Heidegger explores three terms that he believes are incorrectly viewed as synonymous with wonder — amazement, admiration and astonishment — but he is also keen to show how different they are from what must have originally been meant by the concept.

… As Brad Stone has remarked in his commentary on the lectures of Heidegger:

Unlike curiosity, which presupposes that there is a difference between the usual and the unusual (the extraordinary), wonder is an attunement in which one finds even the usual to be extraordinary. The wondrous is not the extraordinary; instead, it is the unusualness of what is usual. As Heidegger states, ‘in wonder [ … ] everything becomes the most unusual [ … ] Everything in what is most usual (beings) becomes in wonder the most unusual in this one respect: that it is ‘what it is.’ [ … ] The extraordinary is right under our noses; what is wondrous is that beings ‘be.’

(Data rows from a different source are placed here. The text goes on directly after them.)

-- pv_equiv track=rewrite | github.com/OxyCombustion/document_translator_v14 | analysis_validation_v14_P19/src/documentation/context_aware_documentation_agent.py | _extract_module_next_steps
-- ===== SOURCE A (Python) =====
-- from typing import Dict, Any, List, Optional
--
-- def _extract_module_next_steps(content: str) -> List[str]:
--     """Extract next steps from module documentation"""
--     next_steps = []
--     lines = content.split('\n')
--
--     in_next_section = False
--     for line in lines:
--         if any(keyword in line.lower() for keyword in ['next steps', 'future', 'planned', 'todo']):
--             in_next_section = True
--             continue
--         elif line.startswith('#') and in_next_section:
--             break
--         elif in_next_section and (line.startswith('-') or line.startswith('*')):
--             next_steps.append(line[1:].strip())
--
--     return next_steps
-- ===== SOURCE B (Python) =====
-- def _extract_module_next_steps(content: str):
--     KEYWORDS = ('next steps', 'future', 'planned', 'todo')
--
--     def kind(line):
--         if any(k in line.lower() for k in KEYWORDS):
--             return 'K'
--         if line.startswith('#'):
--             return 'H'
--         if line.startswith('-') or line.startswith('*'):
--             return 'B'
--         return 'O'
--
--     tagged = [(kind(l), l) for l in content.split('\n')]
--     kinds = [k for k, _ in tagged]
--     if 'K' not in kinds:
--         return []
--     rest = tagged[kinds.index('K') + 1:]
--     tails = [k for k, _ in rest]
--     end = tails.index('H') if 'H' in tails else len(rest)
--     return [l[1:].strip() for k, l in rest[:end] if k == 'B']
-- ===== Notes on version B (the rewrite author's own statement) =====
-- stated objective: alternative
-- what changed: Replaced A's single stateful flag-loop with continue/break by a staged pipeline: classify every line into a kind tag once, then locate the section with list index/slice operations and extract the bullets with a comprehension.
import Mathlib
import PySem

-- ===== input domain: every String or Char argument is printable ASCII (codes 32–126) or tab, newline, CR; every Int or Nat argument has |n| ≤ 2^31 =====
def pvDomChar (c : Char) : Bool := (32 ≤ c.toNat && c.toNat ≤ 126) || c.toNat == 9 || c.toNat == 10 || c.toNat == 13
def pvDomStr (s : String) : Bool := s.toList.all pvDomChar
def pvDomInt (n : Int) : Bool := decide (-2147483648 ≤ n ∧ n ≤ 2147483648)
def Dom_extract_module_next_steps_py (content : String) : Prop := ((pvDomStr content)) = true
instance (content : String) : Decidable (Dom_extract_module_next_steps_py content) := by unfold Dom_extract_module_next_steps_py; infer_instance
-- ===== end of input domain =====

-- B replaces A's stateful flag loop (continue/break) by a staged pipeline:
-- tag every line with a kind, then locate/slice/filter with list operations (objective: alternative).

-- the keyword test 'any(keyword in line.lower() for keyword in [...])' shared by both Pythons
def pvKw (line : String) : Bool :=
  ["next steps", "future", "planned", "todo"].any
    (fun k => PySem.Str.isIn k (PySem.Str.lower line))

-- ===== PORT A =====
-- A's single loop carrying the in_next_section flag; 'break' = return accumulated-so-far
def pvLoopA : List String → Bool → List String
  | [], _ => []
  | l :: ls, flag =>
    if pvKw l then pvLoopA ls true
    else if PySem.Str.startswith l "#" && flag then []
    else if flag && (PySem.Str.startswith l "-" || PySem.Str.startswith l "*") then
      PySem.Str.strip (PySem.Str.slice l (some 1) none) :: pvLoopA ls flag
    else pvLoopA ls flag

def extract_module_next_steps_py (content : String) : List String :=
  pvLoopA (((PySem.Str.split? content "\n").getD [])) false

-- ===== PORT B =====
-- Source B's kind tags 'K' 'H' 'B' 'O'
inductive PvKind | K | H | B | O
deriving DecidableEq, Repr

-- Source B's kind(line)
def pvKindOf (line : String) : PvKind :=
  if pvKw line then .K
  else if PySem.Str.startswith line "#" then .H
  else if PySem.Str.startswith line "-" || PySem.Str.startswith line "*" then .B
  else .O

def extract_module_next_steps_py_alt (content : String) : List String :=
  let tagged := (((PySem.Str.split? content "\n").getD []).map (fun l => (pvKindOf l, l)))
  let kinds := tagged.map Prod.fst
  if PvKind.K ∈ kinds then
    let rest := PySem.List.slice tagged (some ((((PySem.List.index? kinds PvKind.K).getD 0 : Nat) : Int) + 1)) none
    let tails := rest.map Prod.fst
    let e : Int := if PvKind.H ∈ tails then (((PySem.List.index? tails PvKind.H).getD 0 : Nat) : Int) else (rest.length : Int)
    (PySem.List.slice rest none (some e)).filterMap
      (fun kl => if kl.1 = PvKind.B then some (PySem.Str.strip (PySem.Str.slice kl.2 (some 1) none)) else none)
  else []

-- ===== PRECONDITION & SPEC =====
def Spec_extract_module_next_steps_py (content : String) (out : List String) : Prop := out = extract_module_next_steps_py_alt content
instance (content : String) (out : List String) : Decidable (Spec_extract_module_next_steps_py content out) := by unfold Spec_extract_module_next_steps_py; infer_instance

-- ===== CLAIM (what is proved, stated in full; the proofs are below) =====
def Claim_equal_extract_module_next_steps_py : Prop := ∀ (content : String), Dom_extract_module_next_steps_py content → Spec_extract_module_next_steps_py content (extract_module_next_steps_py content)

-- ===== LEMMAS AND PROOFS =====

-- proof-only intermediate form: locate the first keyword line, then collect after it
def pvLocate : List String → Option (List String)
  | [] => none
  | l :: ls => if pvKw l then some ls else pvLocate ls

def pvCollect : List String → List String
  | [] => []
  | l :: ls =>
    if pvKw l then pvCollect ls
    else if PySem.Str.startswith l "#" then []
    else if PySem.Str.startswith l "-" || PySem.Str.startswith l "*" then
      PySem.Str.strip (PySem.Str.slice l (some 1) none) :: pvCollect ls
    else pvCollect ls

theorem loopA_true_eq_collect (ls : List String) : pvLoopA ls true = pvCollect ls := by
  induction ls with
  | nil => rfl
  | cons l ls ih =>
    simp only [pvLoopA, pvCollect, Bool.and_true, Bool.true_and]
    split_ifs <;> simp [ih]

theorem loopA_false_eq (ls : List String) :
    pvLoopA ls false = (match pvLocate ls with
      | none => []
      | some rest => pvCollect rest) := by
  induction ls with
  | nil => rfl
  | cons l ls ih =>
    simp only [pvLoopA, pvLocate, Bool.and_false, Bool.false_and]
    by_cases h : pvKw l = true
    · simp [h, loopA_true_eq_collect]
    · simp [h, ih]

-- kind K ↔ keyword line
theorem kindOf_eq_K_iff (l : String) : pvKindOf l = PvKind.K ↔ pvKw l = true := by
  unfold pvKindOf; split_ifs with h <;> simp_all

-- tagging then projecting the kind is just the kind map
theorem map_fst_tag (xs : List String) :
    (xs.map (fun l => (pvKindOf l, l))).map Prod.fst = xs.map pvKindOf := by
  simp [List.map_map, Function.comp]

-- locate vs index? of K among the kind tags
theorem locate_index (ls : List String) :
    pvLocate ls = (PySem.List.index? (ls.map pvKindOf) PvKind.K).map (fun i => ls.drop (i + 1)) := by
  induction ls with
  | nil => rfl
  | cons l ls ih =>
    by_cases h : pvKw l = true
    · have hk : pvKindOf l = PvKind.K := (kindOf_eq_K_iff l).2 h
      simp only [pvLocate, h, if_true, List.map_cons, hk, PySem.List.index?_cons_self,
        Option.map_some, List.drop_succ_cons, List.drop_zero]
    · have hk : pvKindOf l ≠ PvKind.K := fun hc => h ((kindOf_eq_K_iff l).1 hc)
      simp only [pvLocate, h, List.map_cons,
        PySem.List.index?_cons_of_ne _ hk, ih, Option.map_map]
      cases PySem.List.index? (ls.map pvKindOf) PvKind.K <;>
        simp [Function.comp, List.drop_succ_cons]

-- collect = take-to-first-H then filter bullets, over the tagged list
theorem collect_pipeline (ls : List String) :
    pvCollect ls =
      ((ls.map (fun l => (pvKindOf l, l))).take
          ((PySem.List.index? (ls.map pvKindOf) PvKind.H).getD ls.length)).filterMap
        (fun kl => if kl.1 = PvKind.B then some (PySem.Str.strip (PySem.Str.slice kl.2 (some 1) none)) else none) := by
  induction ls with
  | nil => rfl
  | cons l ls ih =>
    by_cases hkw : pvKw l = true
    · have hk : pvKindOf l = PvKind.K := (kindOf_eq_K_iff l).2 hkw
      have hne : pvKindOf l ≠ PvKind.H := by simp [hk]
      simp only [pvCollect, hkw, if_true, List.map_cons,
        PySem.List.index?_cons_of_ne _ hne, ih]
      cases PySem.List.index? (ls.map pvKindOf) PvKind.H <;>
        simp [hk, List.length_cons]
    · by_cases hH : PySem.Str.startswith l "#" = true
      · have hH' : PySem.Chars.startswith l.toList ['#'] = true := by
          simpa [PySem.Str.startswith] using hH
        have hk : pvKindOf l = PvKind.H := by unfold pvKindOf; simp [hkw, hH']
        have h1 : pvCollect (l :: ls) = [] := by
          conv_lhs => rw [pvCollect]
          rw [if_neg hkw, if_pos hH]
        rw [h1, List.map_cons, List.map_cons, hk, PySem.List.index?_cons_self]
        simp
      · have hH' : PySem.Chars.startswith l.toList ['#'] = false := by
          simpa [PySem.Str.startswith] using hH
        have hne : pvKindOf l ≠ PvKind.H := by
          unfold pvKindOf; split_ifs <;> simp_all
        by_cases hB : (PySem.Str.startswith l "-" || PySem.Str.startswith l "*") = true
        · have hB' : PySem.Chars.startswith l.toList ['-'] = true ∨ PySem.Chars.startswith l.toList ['*'] = true := by
            simpa [PySem.Str.startswith] using hB
          have hk : pvKindOf l = PvKind.B := by unfold pvKindOf; simp [hkw, hH', hB']
          have h1 : pvCollect (l :: ls)
              = PySem.Str.strip (PySem.Str.slice l (some 1) none) :: pvCollect ls := by
            conv_lhs => rw [pvCollect]
            rw [if_neg hkw, if_neg hH, if_pos hB]
          rw [h1, ih, List.map_cons, List.map_cons, PySem.List.index?_cons_of_ne _ hne]
          cases PySem.List.index? (ls.map pvKindOf) PvKind.H <;> simp [hk]
        · have hB' : ¬(PySem.Chars.startswith l.toList ['-'] = true ∨ PySem.Chars.startswith l.toList ['*'] = true) := by
            simpa [PySem.Str.startswith] using hB
          have hk : pvKindOf l = PvKind.O := by unfold pvKindOf; simp [hkw, hH', hB']
          have h1 : pvCollect (l :: ls) = pvCollect ls := by
            conv_lhs => rw [pvCollect]
            rw [if_neg hkw, if_neg hH, if_neg hB]
          rw [h1, ih, List.map_cons, List.map_cons, PySem.List.index?_cons_of_ne _ hne]
          cases PySem.List.index? (ls.map pvKindOf) PvKind.H <;> simp [hk]

-- the whole pipeline of B agrees with A's loop, over any line list
theorem loop_eq_pipeline (ls : List String) :
    pvLoopA ls false =
      (let tagged := ls.map (fun l => (pvKindOf l, l))
       let kinds := tagged.map Prod.fst
       if PvKind.K ∈ kinds then
         let rest := PySem.List.slice tagged (some ((((PySem.List.index? kinds PvKind.K).getD 0 : Nat) : Int) + 1)) none
         let tails := rest.map Prod.fst
         let e : Int := if PvKind.H ∈ tails then (((PySem.List.index? tails PvKind.H).getD 0 : Nat) : Int) else (rest.length : Int)
         (PySem.List.slice rest none (some e)).filterMap
           (fun kl => if kl.1 = PvKind.B then some (PySem.Str.strip (PySem.Str.slice kl.2 (some 1) none)) else none)
       else []) := by
  rw [loopA_false_eq, locate_index]
  simp only [map_fst_tag]
  cases hix : PySem.List.index? (ls.map pvKindOf) PvKind.K with
  | none =>
    have hmem : PvKind.K ∉ ls.map pvKindOf := (PySem.List.index?_eq_none_iff _ _).1 hix
    simp only [hmem, if_false, Option.map_none]
  | some i =>
    have hmem : PvKind.K ∈ ls.map pvKindOf := by
      have : (PySem.List.index? (ls.map pvKindOf) PvKind.K).isSome = true := by
        rw [hix]; rfl
      exact (PySem.List.index?_isSome_iff _ _).1 this
    simp only [hmem, if_true, Option.getD_some, Option.map_some]
    have hcast : (((i : Nat) : Int) + 1) = (((i + 1 : Nat)) : Int) := by push_cast; ring
    rw [hcast, PySem.List.slice_from_natCast]
    have hdropmap : (ls.map (fun l => (pvKindOf l, l))).drop (i + 1)
        = (ls.drop (i + 1)).map (fun l => (pvKindOf l, l)) := (List.map_drop ..).symm
    rw [hdropmap, map_fst_tag, collect_pipeline (ls.drop (i + 1))]
    cases hjx : PySem.List.index? ((ls.drop (i + 1)).map pvKindOf) PvKind.H with
    | none =>
      have hHm : PvKind.H ∉ (ls.drop (i + 1)).map pvKindOf := (PySem.List.index?_eq_none_iff _ _).1 hjx
      simp only [hHm, if_false, Option.getD_none, List.length_map,
        PySem.List.slice_to_natCast]
    | some j =>
      have hHm : PvKind.H ∈ (ls.drop (i + 1)).map pvKindOf := by
        have : (PySem.List.index? ((ls.drop (i + 1)).map pvKindOf) PvKind.H).isSome = true := by
          rw [hjx]; rfl
        exact (PySem.List.index?_isSome_iff _ _).1 this
      simp only [hHm, if_true, Option.getD_some, PySem.List.slice_to_natCast]

-- ===== VERDICT (by name: the statement is the Claim_ definition above) =====
theorem extract_module_next_steps_py_spec : Claim_equal_extract_module_next_steps_py := by
  intro content _
  unfold Spec_extract_module_next_steps_py extract_module_next_steps_py extract_module_next_steps_py_alt
  exact loop_eq_pipeline _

I think that this is perhaps as succinct and accurate a summation of the practice of Fischli and Weiss as I have found. In denying a distinction between the usual and the unusual, between the ordinary and the extraordinary, wonder allows no escape into, or retreat from, the unusualness of usual beings. As Stone points out, if everything is unusual, then there is no ‘usual’ to which we can return once we tire of the unusual, nor is there a ‘usual’ for us to flee in our pursuit of curiosity. He continues:

Once in this attunement, there is no way to overcome or to avoid wonder; one must think. Wonder shows that the usual and the unusual are two sides of the same coin: that beings ‘be,’ whether we take them for granted as merely being ‘usual,’ or by philosophically thinking of them in their extraordinariness. Wonder is ‘between’ the usual and the unusual insofar as it is in wonder that the usual is unusual and vice-versa.